Allow me to share with you some further commentary on this passage from the Reformation Study Bible by Dr. R.C. Sproul::

Adam’s choice of the name Eve demonstrates his faith in God’s promise that the woman would bear children, including the Seed who would defeat Satan.

God’s durable “tunics” contrast with the inadequate attempt by Adam and Eve to cover their shame. His provision also entailed killing an animal, perhaps suggesting a sacrifice for sin.

The cherubim protect God’s holiness, prohibiting sinners’ access to Him.

The coming heavenly Adam, who bears the curse of toil, sweat, thorns, conflict, death on a tree, and descent into dust, will regain the garden, tearing apart the veil of the temple on which the cherubim were sewn. The flaming sword is the first weapon of government or law-enforcement.

Today’s quote about the Bible is from Immanuel Kant. He said: “The existence of the Bible, as a book for the people, is the greatest benefit which the human race has ever experienced. Every attempt to belittle it is a crime against humanity.”

Our topic for today is titled: “God’s Mercy in the Midst of the Curses” from the book, “The Promise and the Blessing” by Dr. Michael A. Harbin.

While the picture is largely negative as we read these curses, we also find at least four demonstrations of God’s mercy in this passage.
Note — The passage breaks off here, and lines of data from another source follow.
-- pv_equiv track=rewrite | github.com/brms2021/tabflow.ai | training/ingest_guitarset.py | _find_best_string_fret
-- ===== SOURCE A (Python) =====
-- STANDARD_TUNING = [40, 45, 50, 55, 59, 64]
--
-- def _find_best_string_fret(midi_pitch: int) -> tuple[int | None, int]:
--     """Find the most natural (string, fret) for a given MIDI pitch."""
--     best_string = None
--     best_fret = 999
--
--     for s, open_pitch in enumerate(STANDARD_TUNING):
--         fret = midi_pitch - open_pitch
--         if 0 <= fret <= 24:
--             # Prefer lower fret positions
--             if fret < best_fret:
--                 best_fret = fret
--                 best_string = s
--
--     return best_string, best_fret
-- ===== SOURCE B (Python) =====
-- STANDARD_TUNING = [40, 45, 50, 55, 59, 64]
--
-- def _find_best_string_fret(midi_pitch: int) -> tuple[int | None, int]:
--     """Binary search the sorted tuning for the largest open pitch <= midi_pitch:
--     that string carries the smallest non-negative fret."""
--     lo, hi = 0, len(STANDARD_TUNING)
--     while lo < hi:
--         mid = (lo + hi) // 2
--         if midi_pitch < STANDARD_TUNING[mid]:
--             hi = mid
--         else:
--             lo = mid + 1
--     idx = lo - 1
--     if idx >= 0:
--         fret = midi_pitch - STANDARD_TUNING[idx]
--         if fret <= 24:
--             return idx, fret
--     return None, 999
-- ===== Notes on version B (the rewrite author's own statement) =====
-- stated objective: idiomatic
-- what changed: Replaces the linear min-tracking scan over all six strings by a binary search (hand-written bisect_right) for the largest open pitch not exceeding midi_pitch, which is the unique minimal-fret candidate since the tuning is sorted ascending.
import Mathlib
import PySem

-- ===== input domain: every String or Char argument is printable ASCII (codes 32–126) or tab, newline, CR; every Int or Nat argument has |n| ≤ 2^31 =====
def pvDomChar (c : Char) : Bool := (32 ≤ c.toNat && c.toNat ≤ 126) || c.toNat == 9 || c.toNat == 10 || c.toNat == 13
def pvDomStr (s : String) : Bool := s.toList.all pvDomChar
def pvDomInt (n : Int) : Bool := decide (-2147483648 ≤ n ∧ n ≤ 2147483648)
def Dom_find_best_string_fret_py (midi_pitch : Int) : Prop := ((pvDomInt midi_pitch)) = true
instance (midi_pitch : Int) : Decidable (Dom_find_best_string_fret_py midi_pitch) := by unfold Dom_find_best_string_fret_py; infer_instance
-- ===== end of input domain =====

-- B replaces A's linear min-tracking scan over the tuning with a hand-written binary search
-- (bisect_right) for the largest open pitch ≤ midi_pitch (idiomatic; same exact results).


-- ===== PORT A =====
def STANDARD_TUNING : List Int := [40, 45, 50, 55, 59, 64]

def find_best_string_fret_py (midi_pitch : Int) : Option Int × Int :=
  (PySem.List.enumerate STANDARD_TUNING).foldl
    (fun best (p : Int × Int) =>
      let fret := midi_pitch - p.2
      if 0 ≤ fret ∧ fret ≤ 24 then
        if fret < best.2 then (some p.1, fret) else best
      else best)
    (none, 999)

-- ===== PORT B =====
-- the while loop of Source B, with fuel (the loop runs at most 3 iterations on a 6-element list);
-- index `mid` is always in range, so getD is exact
def bisectLoop : Nat → Int → Nat → Nat → Nat
  | 0, _, lo, _ => lo
  | f + 1, x, lo, hi =>
    if lo < hi then
      let mid := (lo + hi) / 2
      if x < STANDARD_TUNING.getD mid 0 then bisectLoop f x lo mid
      else bisectLoop f x (mid + 1) hi
    else lo

def find_best_string_fret_py_alt (midi_pitch : Int) : Option Int × Int :=
  let lo := bisectLoop 8 midi_pitch 0 STANDARD_TUNING.length
  let idx : Int := (lo : Int) - 1
  if 0 ≤ idx then
    let fret := midi_pitch - STANDARD_TUNING.getD idx.toNat 0
    if fret ≤ 24 then (some idx, fret) else (none, 999)
  else (none, 999)

-- ===== PRECONDITION & SPEC =====
def Spec_find_best_string_fret_py (midi_pitch : Int) (out : Option Int × Int) : Prop := out = find_best_string_fret_py_alt midi_pitch
instance (midi_pitch : Int) (out : Option Int × Int) : Decidable (Spec_find_best_string_fret_py midi_pitch out) := by unfold Spec_find_best_string_fret_py; infer_instance

-- ===== CLAIM (what is proved, stated in full; the proofs are below) =====
def Claim_equal_find_best_string_fret_py : Prop := ∀ (midi_pitch : Int), Dom_find_best_string_fret_py midi_pitch → Spec_find_best_string_fret_py midi_pitch (find_best_string_fret_py midi_pitch)

-- ===== LEMMAS AND PROOFS =====

-- ===== VERDICT (by name: the statement is the Claim_ definition above) =====
theorem find_best_string_fret_py_spec : Claim_equal_find_best_string_fret_py := by
  intro m hD
  have hB : -2147483648 ≤ m ∧ m ≤ 2147483648 := by
    simpa [Dom_find_best_string_fret_py, pvDomInt] using hD
  obtain ⟨hB1, hB2⟩ := hB
  unfold Spec_find_best_string_fret_py
  rcases lt_or_ge m 40 with h | h
  · -- m < 40: no string matches, bisect lands at lo = 0
    have hb : bisectLoop 8 m 0 6 = 0 := by
      norm_num [bisectLoop, STANDARD_TUNING,
        show m < 55 from by omega, show m < 45 from by omega, show m < 40 from by omega]
    simp only [find_best_string_fret_py, find_best_string_fret_py_alt,
      STANDARD_TUNING, PySem.List.enumerate_cons, PySem.List.enumerate_nil, List.foldl,
      (show ¬(0 ≤ m - 40) from by omega), (show ¬(0 ≤ m - 45) from by omega),
      (show ¬(0 ≤ m - 50) from by omega), (show ¬(0 ≤ m - 55) from by omega),
      (show ¬(0 ≤ m - 59) from by omega), (show ¬(0 ≤ m - 64) from by omega),
      false_and, ite_false]
    norm_num [hb, List.length_cons, List.length_nil]
  · rcases lt_or_ge m 89 with h2 | h2
    · -- 40 ≤ m ≤ 88: finitely many pitches, check each one
      interval_cases m <;> decide
    · -- m > 88: every fret exceeds 24, bisect lands at lo = 6
      have hb : bisectLoop 8 m 0 6 = 6 := by
        norm_num [bisectLoop, STANDARD_TUNING,
          show ¬ m < 55 from by omega, show ¬ m < 64 from by omega, show ¬ m < 59 from by omega]
      simp only [find_best_string_fret_py, find_best_string_fret_py_alt,
        STANDARD_TUNING, PySem.List.enumerate_cons, PySem.List.enumerate_nil, List.foldl,
        (show ¬(m - 40 ≤ 24) from by omega), (show ¬(m - 45 ≤ 24) from by omega),
        (show ¬(m - 50 ≤ 24) from by omega), (show ¬(m - 55 ≤ 24) from by omega),
        (show ¬(m - 59 ≤ 24) from by omega), (show ¬(m - 64 ≤ 24) from by omega),
        and_false, ite_false]
      norm_num [hb, List.length_cons, List.length_nil, List.getD,
        show ¬ m - 64 ≤ 24 from by omega]
      intro hc
      rw [show ([40, 45, 50, 55, 59, 64] : List Int)[Int.toNat 5] = 64 from rfl] at hc
      omega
First, physical death did not occur immediately. Part of the warning to Adam was that if he ate of the fruit, he would die. Satan told Eve that she wouldn’t die. Actually, the way the phrase is worded in Hebrew, it could also be translated, “It’s not absolutely sure that you’ll die.” In either case, it was a half-truth. Adam and Eve died spiritually at the point of disobedience. Physical death came later, allowing an opportunity for repentance and the beginning of the process of redemption).

Second, we see the beginning of this process of redemption. God made “garments of skin” to cover Adam and Eve, which means that some animals had to die. Since we do not read about a climate change until after the Flood, these coverings must have been designed to hide the nakedness and shame of Adam and Eve.

Third, humankind was exiled from the garden, not specifically as punishment, but to prevent the now disobedient humans from eating from the tree of life and thus living forever in their sinful state. It also indicates that physical death would be a vital aspect of the process of redemption.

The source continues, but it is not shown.